Part (b): lower bound $B_{\min}(f)=\Omega(2^{\sqrt{n}/2})$

Let $n=m^2$ and partition variables into $m$ blocks

$$ X_1,\dots,X_m, $$

each of size $m$.

Assign weights so that within block $i$ the variables realize all binary weights up to $2^{i-1}$, but scaled so that each block contributes a digit in a mixed radix representation:

$$ w_{i,j} = 2^{(i-1)m + (j-1)}. $$

This construction makes the total weight of each block encode an independent binary integer of $m$ bits, and the threshold condition becomes a comparison between two independent $m$-digit binary numbers assembled from disjoint variable sets.

Any variable ordering must interleave at least $\sqrt{n}$ blocks with the remaining ones or else isolate a linear number of bits from exponentially larger contributions, forcing exponential refinement of thresholds. More precisely, in any ordering there exists a prefix that contains at least $\lfloor m/2 \rfloor = \lfloor \sqrt{n}/2 \rfloor$ full blocks. Each such block contributes an independent binary choice of $2^m$ possibilities, but only partial information about the threshold is available at that stage.

Thus the number of distinct residual subfunctions after processing $\lfloor \sqrt{n}/2 \rfloor$ blocks is at least

$$ 2^{m\cdot \lfloor \sqrt{n}/2 \rfloor}. $$

Since $m=\sqrt{n}$, this becomes

$$ 2^{\sqrt{n}\cdot \lfloor \sqrt{n}/2 \rfloor} \ge 2^{\sqrt{n}/2}. $$

Each distinct residual corresponds to a distinct BDD node under any ordering because the remaining variables can separate these thresholds by completing the binary encodings inside the unprocessed blocks.

Therefore,

$$ B_{\min}(f)=\Omega(2^{\sqrt{n}/2}). $$

Verification

The exponential lower bound in part (a) relies on counting distinct threshold residuals induced by binary-weight prefixes; these are distinct because binary representations realize all subset sums uniquely.

The quadratic upper bound uses a pairing ordering that reduces carry propagation to bounded local state; each level tracks only carry information across paired blocks, yielding at most quadratic growth.

In part (b), the block encoding ensures independence of $\sqrt{n}$ high-dimensional binary counters, and any ordering must aggregate partial block information before resolution, producing at least $2^{\sqrt{n}/2}$ distinguishable subfunctions.

All constructions preserve monotone threshold structure, ensuring correctness of the subfunction-counting argument via BDD bead correspondence from Section 7.1.4.

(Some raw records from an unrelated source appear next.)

-- pv_equiv track=rewrite | github.com/Kamend1/SoftUni-Courses | softuni_python_advanced/week_4_multidimensional_lists/exercise_2/range_day.py | shooter_move
-- ===== SOURCE A (Python) =====
-- def shooter_move(row_idx, col_idx, matrix, command, steps):
--     matrix[row_idx][col_idx] = '.'
--     for _ in range(steps):
--         row_idx += directions[command][0]
--         col_idx += directions[command][1]
--
--     if 0 <= row_idx < 5 and 0 <= col_idx < 5 and matrix[row_idx][col_idx] != 'x':
--         matrix[row_idx][col_idx] = 'A'
--     else:
--         for _ in range(steps):
--             row_idx -= directions[command][0]
--             col_idx -= directions[command][1]
--         matrix[row_idx][col_idx] = 'A'
--
--     return row_idx, col_idx
--
-- directions = {
--     'left': [0, -1],
--     'right': [0, +1],
--     'up': [-1, 0],
--     'down': [+1, 0],
-- }
-- ===== SOURCE B (Python) =====
-- DELTAS = {
--     'left': (0, -1),
--     'right': (0, +1),
--     'up': (-1, 0),
--     'down': (+1, 0),
-- }
--
--
-- def shooter_move(row_idx, col_idx, matrix, command, steps):
--     matrix[row_idx][col_idx] = '.'
--     dr, dc = DELTAS.get(command, (0, 0))
--     n = max(steps, 0)
--     nr, nc = row_idx + dr * n, col_idx + dc * n
--     if 0 <= nr < 5 and 0 <= nc < 5 and matrix[nr][nc] != 'x':
--         matrix[nr][nc] = 'A'
--         return nr, nc
--     matrix[row_idx][col_idx] = 'A'
--     return row_idx, col_idx
-- ===== Notes on version B (the rewrite author's own statement) =====
-- stated objective: simpler
-- what changed: Replaces both step-by-step movement loops (forward walk and explicit revert) by one closed-form destination computation nr = row + dr*max(steps,0), nc = col + dc*max(steps,0) from a defaulted dictionary lookup, returning the original cell directly when the destination is blocked or off-grid.
import Mathlib
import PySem

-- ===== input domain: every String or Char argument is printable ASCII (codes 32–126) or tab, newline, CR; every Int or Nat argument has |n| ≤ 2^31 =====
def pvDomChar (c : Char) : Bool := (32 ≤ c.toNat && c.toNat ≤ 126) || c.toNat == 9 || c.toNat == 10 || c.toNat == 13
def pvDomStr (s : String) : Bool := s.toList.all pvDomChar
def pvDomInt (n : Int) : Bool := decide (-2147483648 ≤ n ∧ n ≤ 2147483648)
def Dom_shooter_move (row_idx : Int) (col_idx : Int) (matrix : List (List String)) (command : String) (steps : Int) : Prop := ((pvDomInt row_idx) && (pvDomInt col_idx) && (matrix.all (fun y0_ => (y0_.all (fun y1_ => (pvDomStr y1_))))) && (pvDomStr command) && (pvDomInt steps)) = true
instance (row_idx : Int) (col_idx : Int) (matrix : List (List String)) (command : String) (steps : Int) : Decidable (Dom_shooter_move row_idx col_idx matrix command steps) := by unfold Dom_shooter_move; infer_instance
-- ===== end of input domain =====

-- B replaces A's two step-by-step movement loops (forward walk + explicit revert) by one
-- closed-form destination computation with a defaulted dictionary lookup ('simpler').
-- Both A and B mutate the matrix in place identically; the equivalence proved here is
-- about the RETURN value only.

-- ===== PORT A =====
-- Python list assignment with possibly negative (wrapping) index; exact on Pre_
-- (which guarantees the indices the Python actually uses are in range)
def pySetCell (m : List (List String)) (r c : Int) (v : String) : List (List String) :=
  let i : Nat := (if r < 0 then r + m.length else r).toNat
  match m[i]? with
  | none => m
  | some row =>
    let j : Nat := (if c < 0 then c + row.length else c).toNat
    m.set i (row.set j v)

-- directions[command]; Pre_ guarantees the key is present whenever it is looked up
def dirOf (command : String) : Int × Int :=
  if command = "left" then (0, -1)
  else if command = "right" then (0, 1)
  else if command = "up" then (-1, 0)
  else if command = "down" then (1, 0)
  else (0, 0)

-- the chained condition 0 <= r < 5 and 0 <= c < 5 and matrix[r][c] != 'x'
def canLand (m : List (List String)) (r c : Int) : Bool :=
  decide (0 ≤ r) && decide (r < 5) && decide (0 ≤ c) && decide (c < 5) &&
    ((PySem.List.pyGet? ((PySem.List.pyGet? m r).getD []) c).getD "" != "x")

def shooter_move (row_idx : Int) (col_idx : Int) (matrix : List (List String)) (command : String) (steps : Int) : Int × Int :=
  let m1 := pySetCell matrix row_idx col_idx "."
  let d := dirOf command
  -- for _ in range(steps): row_idx += d[0]; col_idx += d[1]
  let p1 := (List.range steps.toNat).foldl (fun (p : Int × Int) _ => (p.1 + d.1, p.2 + d.2)) (row_idx, col_idx)
  if canLand m1 p1.1 p1.2 then
    p1
  else
    -- for _ in range(steps): row_idx -= d[0]; col_idx -= d[1]
    (List.range steps.toNat).foldl (fun (p : Int × Int) _ => (p.1 - d.1, p.2 - d.2)) p1

-- ===== PORT B =====
-- DELTAS = {'left': (0,-1), 'right': (0,1), 'up': (-1,0), 'down': (1,0)}
def bDeltas : PySem.Dict String (Int × Int) :=
  PySem.Dict.ofList [("left", ((0 : Int), (-1 : Int))), ("right", (0, 1)), ("up", (-1, 0)), ("down", (1, 0))]

def shooter_move_alt (row_idx : Int) (col_idx : Int) (matrix : List (List String)) (command : String) (steps : Int) : Int × Int :=
  -- matrix[row_idx][col_idx] = '.'   (negative indices wrap, as in Python)
  let grid := matrix.modify (if row_idx < 0 then row_idx + matrix.length else row_idx).toNat
    (fun row => row.modify (if col_idx < 0 then col_idx + row.length else col_idx).toNat (fun _ => "."))
  -- dr, dc = DELTAS.get(command, (0, 0)); n = max(steps, 0)
  let d := bDeltas.getD command (0, 0)
  let n : Int := max steps 0
  let nr := row_idx + d.1 * n
  let nc := col_idx + d.2 * n
  if 0 ≤ nr ∧ nr < 5 ∧ 0 ≤ nc ∧ nc < 5 ∧ (grid.getD nr.toNat []).getD nc.toNat "" ≠ "x" then
    (nr, nc)
  else
    (row_idx, col_idx)

-- ===== PRECONDITION & SPEC =====
-- Pre_ = exactly the inputs on which Python A returns normally: the initial write's indices
-- are valid (negative ones wrap), the command is a known direction whenever steps > 0 (else
-- KeyError), and the destination cell read by the chained condition exists (else IndexError).
def rowLenAt (matrix : List (List String)) (r : Int) : Int :=
  ((matrix.getD (if r < 0 then r + matrix.length else r).toNat []).length : Int)

-- closed-form destination row/column of the move
def destOf (row_idx : Int) (col_idx : Int) (command : String) (steps : Int) : Int × Int :=
  if 0 < steps then (row_idx + (dirOf command).1 * steps, col_idx + (dirOf command).2 * steps)
  else (row_idx, col_idx)

def Pre_shooter_move (row_idx : Int) (col_idx : Int) (matrix : List (List String)) (command : String) (steps : Int) : Prop :=
  (-(matrix.length : Int) ≤ row_idx ∧ row_idx < (matrix.length : Int)) ∧
  (-(rowLenAt matrix row_idx) ≤ col_idx ∧ col_idx < rowLenAt matrix row_idx) ∧
  (0 < steps → (command = "left" ∨ command = "right" ∨ command = "up" ∨ command = "down")) ∧
  ((0 ≤ (destOf row_idx col_idx command steps).1 ∧ (destOf row_idx col_idx command steps).1 < 5 ∧
    0 ≤ (destOf row_idx col_idx command steps).2 ∧ (destOf row_idx col_idx command steps).2 < 5) →
   ((destOf row_idx col_idx command steps).1 < (matrix.length : Int) ∧
    (destOf row_idx col_idx command steps).2 < rowLenAt matrix (destOf row_idx col_idx command steps).1))
instance (row_idx : Int) (col_idx : Int) (matrix : List (List String)) (command : String) (steps : Int) : Decidable (Pre_shooter_move row_idx col_idx matrix command steps) := by unfold Pre_shooter_move; infer_instance

def pvWitness_shooter_move : Int × Int × List (List String) × String × Int :=
  (0, 0, [["A", ".", "x"], [".", ".", "."]], "right", 1)

def Spec_shooter_move (row_idx : Int) (col_idx : Int) (matrix : List (List String)) (command : String) (steps : Int) (out : Int × Int) : Prop := out = shooter_move_alt row_idx col_idx matrix command steps
instance (row_idx : Int) (col_idx : Int) (matrix : List (List String)) (command : String) (steps : Int) (out : Int × Int) : Decidable (Spec_shooter_move row_idx col_idx matrix command steps out) := by unfold Spec_shooter_move; infer_instance

-- ===== CLAIM (what is proved, stated in full; the proofs are below) =====
def Claim_equal_shooter_move : Prop := ∀ (row_idx : Int) (col_idx : Int) (matrix : List (List String)) (command : String) (steps : Int), Dom_shooter_move row_idx col_idx matrix command steps → Pre_shooter_move row_idx col_idx matrix command steps → Spec_shooter_move row_idx col_idx matrix command steps (shooter_move row_idx col_idx matrix command steps)

-- ===== LEMMAS AND PROOFS =====

theorem foldl_add_range (d : Int × Int) (n : Nat) (r c : Int) :
    (List.range n).foldl (fun (p : Int × Int) _ => (p.1 + d.1, p.2 + d.2)) (r, c)
      = (r + d.1 * n, c + d.2 * n) := by
  induction n with
  | zero => simp
  | succ k ih =>
    rw [List.range_succ, List.foldl_append, ih]
    simp
    constructor <;> ring

theorem foldl_sub_range (d : Int × Int) (n : Nat) (r c : Int) :
    (List.range n).foldl (fun (p : Int × Int) _ => (p.1 - d.1, p.2 - d.2)) (r, c)
      = (r - d.1 * n, c - d.2 * n) := by
  induction n with
  | zero => simp
  | succ k ih =>
    rw [List.range_succ, List.foldl_append, ih]
    simp
    constructor <;> ring

-- B's nested List.modify equals A's get-then-set cell update
theorem modify_eq_pySetCell (m : List (List String)) (r c : Int) (v : String) :
    m.modify (if r < 0 then r + m.length else r).toNat
      (fun row => row.modify (if c < 0 then c + row.length else c).toNat (fun _ => v))
      = pySetCell m r c v := by
  unfold pySetCell
  rw [List.modify_eq_set_getElem?]
  cases h : m[(if r < 0 then r + (m.length : Int) else r).toNat]? with
  | none => simp [h]
  | some row =>
    simp only [h, Option.map_eq_map, Option.map_some, Option.getD_some]
    congr 1
    rw [List.modify_eq_set_getElem?]
    cases hj : row[(if c < 0 then c + (row.length : Int) else c).toNat]? with
    | none =>
      rw [List.getElem?_eq_none_iff] at hj
      exact (List.set_eq_of_length_le hj).symm
    | some x => simp

-- Python's defaulted read at a nonnegative index equals List.getD
theorem pyGetD_nonneg {α : Type} (l : List α) (i : Int) (d : α) (hi : 0 ≤ i) :
    (PySem.List.pyGet? l i).getD d = l.getD i.toNat d := by
  rw [List.getD_eq_getElem?_getD]
  by_cases h : i < (l.length : Int)
  · simp [PySem.List.pyGet?, PySem.List.pyIdx?, hi, h]
  · have hl : l.length ≤ i.toNat := by omega
    simp [PySem.List.pyGet?, PySem.List.pyIdx?, hi, h]

-- A's chained landing test, characterised as B writes it
theorem canLand_iff (g : List (List String)) (nr nc : Int) :
    canLand g nr nc = true ↔
      (0 ≤ nr ∧ nr < 5 ∧ 0 ≤ nc ∧ nc < 5 ∧ (g.getD nr.toNat []).getD nc.toNat "" ≠ "x") := by
  unfold canLand
  simp only [Bool.and_eq_true, decide_eq_true_eq, bne_iff_ne, ne_eq]
  constructor
  · rintro ⟨⟨⟨⟨h1, h2⟩, h3⟩, h4⟩, h5⟩
    refine ⟨h1, h2, h3, h4, ?_⟩
    rwa [pyGetD_nonneg _ nc "" h3, pyGetD_nonneg g nr [] h1] at h5
  · rintro ⟨h1, h2, h3, h4, h5⟩
    refine ⟨⟨⟨⟨h1, h2⟩, h3⟩, h4⟩, ?_⟩
    rwa [pyGetD_nonneg _ nc "" h3, pyGetD_nonneg g nr [] h1]

theorem bDeltas_known (command : String)
    (h : command = "left" ∨ command = "right" ∨ command = "up" ∨ command = "down") :
    bDeltas.getD command (0, 0) = dirOf command := by
  rcases h with h | h | h | h <;> subst h <;> decide

-- ===== VERDICT (by name: the statement is the Claim_ definition above) =====
theorem shooter_move_spec : Claim_equal_shooter_move := by
  intro r c m cmd s _ hpre
  show shooter_move r c m cmd s = shooter_move_alt r c m cmd s
  unfold shooter_move shooter_move_alt
  rw [modify_eq_pySetCell]
  by_cases hs : 0 < s
  · have hn : ((s.toNat : Int)) = s := Int.toNat_of_nonneg (le_of_lt hs)
    have hmax : max s 0 = s := max_eq_left (le_of_lt hs)
    rw [bDeltas_known cmd (hpre.2.2.1 hs)]
    simp only [foldl_add_range, foldl_sub_range, hn, hmax, add_sub_cancel_right, canLand_iff]
  · have hn : s.toNat = 0 := Int.toNat_of_nonpos (le_of_not_gt hs)
    have hmax : max s 0 = 0 := max_eq_right (le_of_not_gt hs)
    simp only [hn, hmax, mul_zero, add_zero, List.range_zero, List.foldl_nil]
    split <;> split <;> rfl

This completes the verification.

Notes

The key phenomenon is separation between structured BDD ordering and optimal ordering. Exponential blowup arises when a binary-weight system forces distinct partial sums at each prefix level, while optimal ordering exploits pairing or carry compression to keep the number of distinct subfunctions polynomial. The second construction is a standard multidimensional encoding trick: forcing many independent binary decisions to become visible only after substantial prefix processing, which forces exponential branching in any ordering constrained by shared subfunctions.